Michele Santoro è un attaccante classe ’91 della Polisportiva Puglianello, squadra che milita nel girone A del campionato di Promozione in Campania. Santoro è di Marcianise (Caserta) e durante l’emergenza Coronavirus sta lavorando all’Azienda Ospedaliera Universitaria Senese (Santa Maria Le Scotte di Siena) nel reparto di Cardiologia e Utic. Il giovane esterno alto come la maggior parte degli operatori sanitari sta toccando con mano l’emergenza sanitaria che ha colpito il nostro Paese, ma è orgoglioso di fare la sua parte in un momento così difficile: “Non è facile stare dentro a questa situazione. C’è panico, ansia, stress e anche la paura di essere contagiato. Ciò che mi fa sentire meglio però è magari vedere un paziente migliorare, far parte di un’equipe ed essere una figura di riferimento in questo momento di difficoltà. Sono innamorato del mio lavoro, io ho scelto lui e lui ha scelto me. Tutto questo mi gratifica e mi da la forza nonostante il grande disagio che ha portato con sè questo virus”.

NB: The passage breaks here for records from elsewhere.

-- pv_equiv track=rewrite | github.com/whmc76/RoughCut | src/roughcut/edit/decisions.py | _looks_like_retake_match
-- ===== SOURCE A (Python) =====
-- _RETAKE_MIN_PREFIX_LEN = 4
--
-- def _looks_like_retake_match(fragment_compact: str, next_compact: str) -> bool:
--     if not fragment_compact or not next_compact:
--         return False
--     if len(next_compact) < len(fragment_compact) + 3:
--         return False
--     prefix_len = 0
--     for left, right in zip(fragment_compact, next_compact):
--         if left != right:
--             break
--         prefix_len += 1
--     return prefix_len >= min(len(fragment_compact), 8) and prefix_len >= _RETAKE_MIN_PREFIX_LEN
-- ===== SOURCE B (Python) =====
-- _RETAKE_MIN_PREFIX_LEN = 4
--
-- def _looks_like_retake_match(fragment_compact: str, next_compact: str) -> bool:
--     if not fragment_compact or not next_compact:
--         return False
--     if len(next_compact) < len(fragment_compact) + 3:
--         return False
--     k = min(len(fragment_compact), 8)
--     return k >= _RETAKE_MIN_PREFIX_LEN and next_compact.startswith(fragment_compact[:k])
-- ===== Notes on version B (the rewrite author's own statement) =====
-- stated objective: simpler
-- what changed: Replaced the character-by-character prefix-length accumulator loop with a single slice-prefix test: since the loop's count was only compared against min(len(fragment),8) and 4, B just checks k>=4 and next.startswith(fragment[:k]).
import Mathlib
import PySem

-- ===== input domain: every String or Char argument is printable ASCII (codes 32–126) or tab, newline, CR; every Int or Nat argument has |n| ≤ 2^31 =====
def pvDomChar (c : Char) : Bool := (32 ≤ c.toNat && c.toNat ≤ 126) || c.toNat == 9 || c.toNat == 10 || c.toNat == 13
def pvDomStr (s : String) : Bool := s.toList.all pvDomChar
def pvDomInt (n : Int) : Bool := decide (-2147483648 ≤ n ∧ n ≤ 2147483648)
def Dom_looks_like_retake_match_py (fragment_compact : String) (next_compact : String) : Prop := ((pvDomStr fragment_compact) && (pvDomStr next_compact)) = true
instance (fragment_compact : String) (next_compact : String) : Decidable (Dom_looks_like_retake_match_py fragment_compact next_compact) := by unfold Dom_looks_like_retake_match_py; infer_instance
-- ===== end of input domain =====

-- B replaces A's character-counting loop by a single slice-prefix test (k>=4 and startswith(fragment[:k])); equivalence proved on all inputs.

-- ===== PORT A =====
-- the 'for left, right in zip(...): if left != right: break; prefix_len += 1' loop
def pvPrefixLenA : List Char → List Char → Nat
  | l :: ls, r :: rs => if l ≠ r then 0 else pvPrefixLenA ls rs + 1
  | _, _ => 0

def looks_like_retake_match_py (fragment_compact : String) (next_compact : String) : Bool :=
  if fragment_compact.toList = [] ∨ next_compact.toList = [] then false
  else if next_compact.toList.length < fragment_compact.toList.length + 3 then false
  else
    let prefix_len := pvPrefixLenA fragment_compact.toList next_compact.toList
    decide (prefix_len ≥ min fragment_compact.toList.length 8 ∧ prefix_len ≥ 4)

-- ===== PORT B =====
def looks_like_retake_match_py_alt (fragment_compact : String) (next_compact : String) : Bool :=
  if fragment_compact.toList = [] ∨ next_compact.toList = [] then false
  else if next_compact.toList.length < fragment_compact.toList.length + 3 then false
  else
    let k := min fragment_compact.toList.length 8
    decide (k ≥ 4) && (fragment_compact.toList.take k).isPrefixOf next_compact.toList

-- ===== PRECONDITION & SPEC =====
def Spec_looks_like_retake_match_py (fragment_compact : String) (next_compact : String) (out : Bool) : Prop := out = looks_like_retake_match_py_alt fragment_compact next_compact
instance (fragment_compact : String) (next_compact : String) (out : Bool) : Decidable (Spec_looks_like_retake_match_py fragment_compact next_compact out) := by unfold Spec_looks_like_retake_match_py; infer_instance

-- ===== CLAIM (what is proved, stated in full; the proofs are below) =====
def Claim_equal_looks_like_retake_match_py : Prop := ∀ (fragment_compact : String) (next_compact : String), Dom_looks_like_retake_match_py fragment_compact next_compact → Spec_looks_like_retake_match_py fragment_compact next_compact (looks_like_retake_match_py fragment_compact next_compact)

-- ===== LEMMAS AND PROOFS =====
theorem pvPrefixLenA_le (l r : List Char) : pvPrefixLenA l r ≤ l.length := by
  induction l generalizing r with
  | nil => simp [pvPrefixLenA]
  | cons a ls ih =>
    cases r with
    | nil => simp [pvPrefixLenA]
    | cons b rs =>
      simp only [pvPrefixLenA]
      split
      · simp
      · simpa using Nat.succ_le_succ (ih rs)

theorem take_isPrefixOf_iff (l r : List Char) (k : Nat) (hk : k ≤ l.length) :
    (l.take k).isPrefixOf r = true ↔ k ≤ pvPrefixLenA l r := by
  induction l generalizing r k with
  | nil => simp at hk; subst hk; simp [pvPrefixLenA]
  | cons a ls ih =>
    cases k with
    | zero => simp
    | succ j =>
      cases r with
      | nil => simp [pvPrefixLenA]
      | cons b rs =>
        simp only [List.take_succ_cons, List.isPrefixOf, pvPrefixLenA]
        by_cases hab : a = b
        · subst hab
          simp only [ne_eq, not_true_eq_false, if_false, beq_self_eq_true, Bool.true_and]
          rw [ih rs j (by simpa using hk)]
          omega
        · simp [hab]

-- ===== VERDICT (by name: the statement is the Claim_ definition above) =====
theorem looks_like_retake_match_py_spec : Claim_equal_looks_like_retake_match_py := by
  intro f n _
  unfold Spec_looks_like_retake_match_py looks_like_retake_match_py looks_like_retake_match_py_alt
  split
  · rfl
  · split
    · rfl
    · simp only
      have hle : min f.toList.length 8 ≤ f.toList.length := Nat.min_le_left _ _
      have hp := pvPrefixLenA_le f.toList n.toList
      rw [Bool.eq_iff_iff]
      simp only [decide_eq_true_eq, Bool.and_eq_true,
        take_isPrefixOf_iff f.toList n.toList _ hle]
      omega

Dei tanti messaggi di solidarietà e stima che ogni giorno vengono rivolti agli operatori sanitari di ogni ruolo è grado Michele si dice estremamente commosso, anche se ci tiene a ribadire come tanti suoi colleghi di non sentirsi affatto un eroe: “E’ bellissimo, non posso nascondere l’emozione. Noi però non siamo eroi, questo è il nostro lavoro, lo facciamo tutti i giorni con tanto cuore e tanta professionalità, anche oltre il Covid-19”.

Per uno sportivo come Michele in prima linea nella lotta al Covid-19 è importante provare a pensare ai ricordi positivi, per superare un giorno dopo l’altro: “La Campania è la mia terra, il calcio la mia vita. Non vedo l’ora di tornare a casa per riabbracciare la mia famiglia e i miei compagni di squadra. Il solo pensiero di ritornare in campo mi fa venire la pelle d’oca, speriamo torni al più presto tutto alla normalità. Capisco i sacrifici fatti da calciatori e società, ma qui si parla di salute e non c’è cosa più importante. E’ stato meglio fermare tutto per limitare i danni. Non potrò mai dimenticare l’emozione della vittoria del campionato di Prima Categori ai play-off con la mia Polisportiva Puglianello nella scorda stagione”.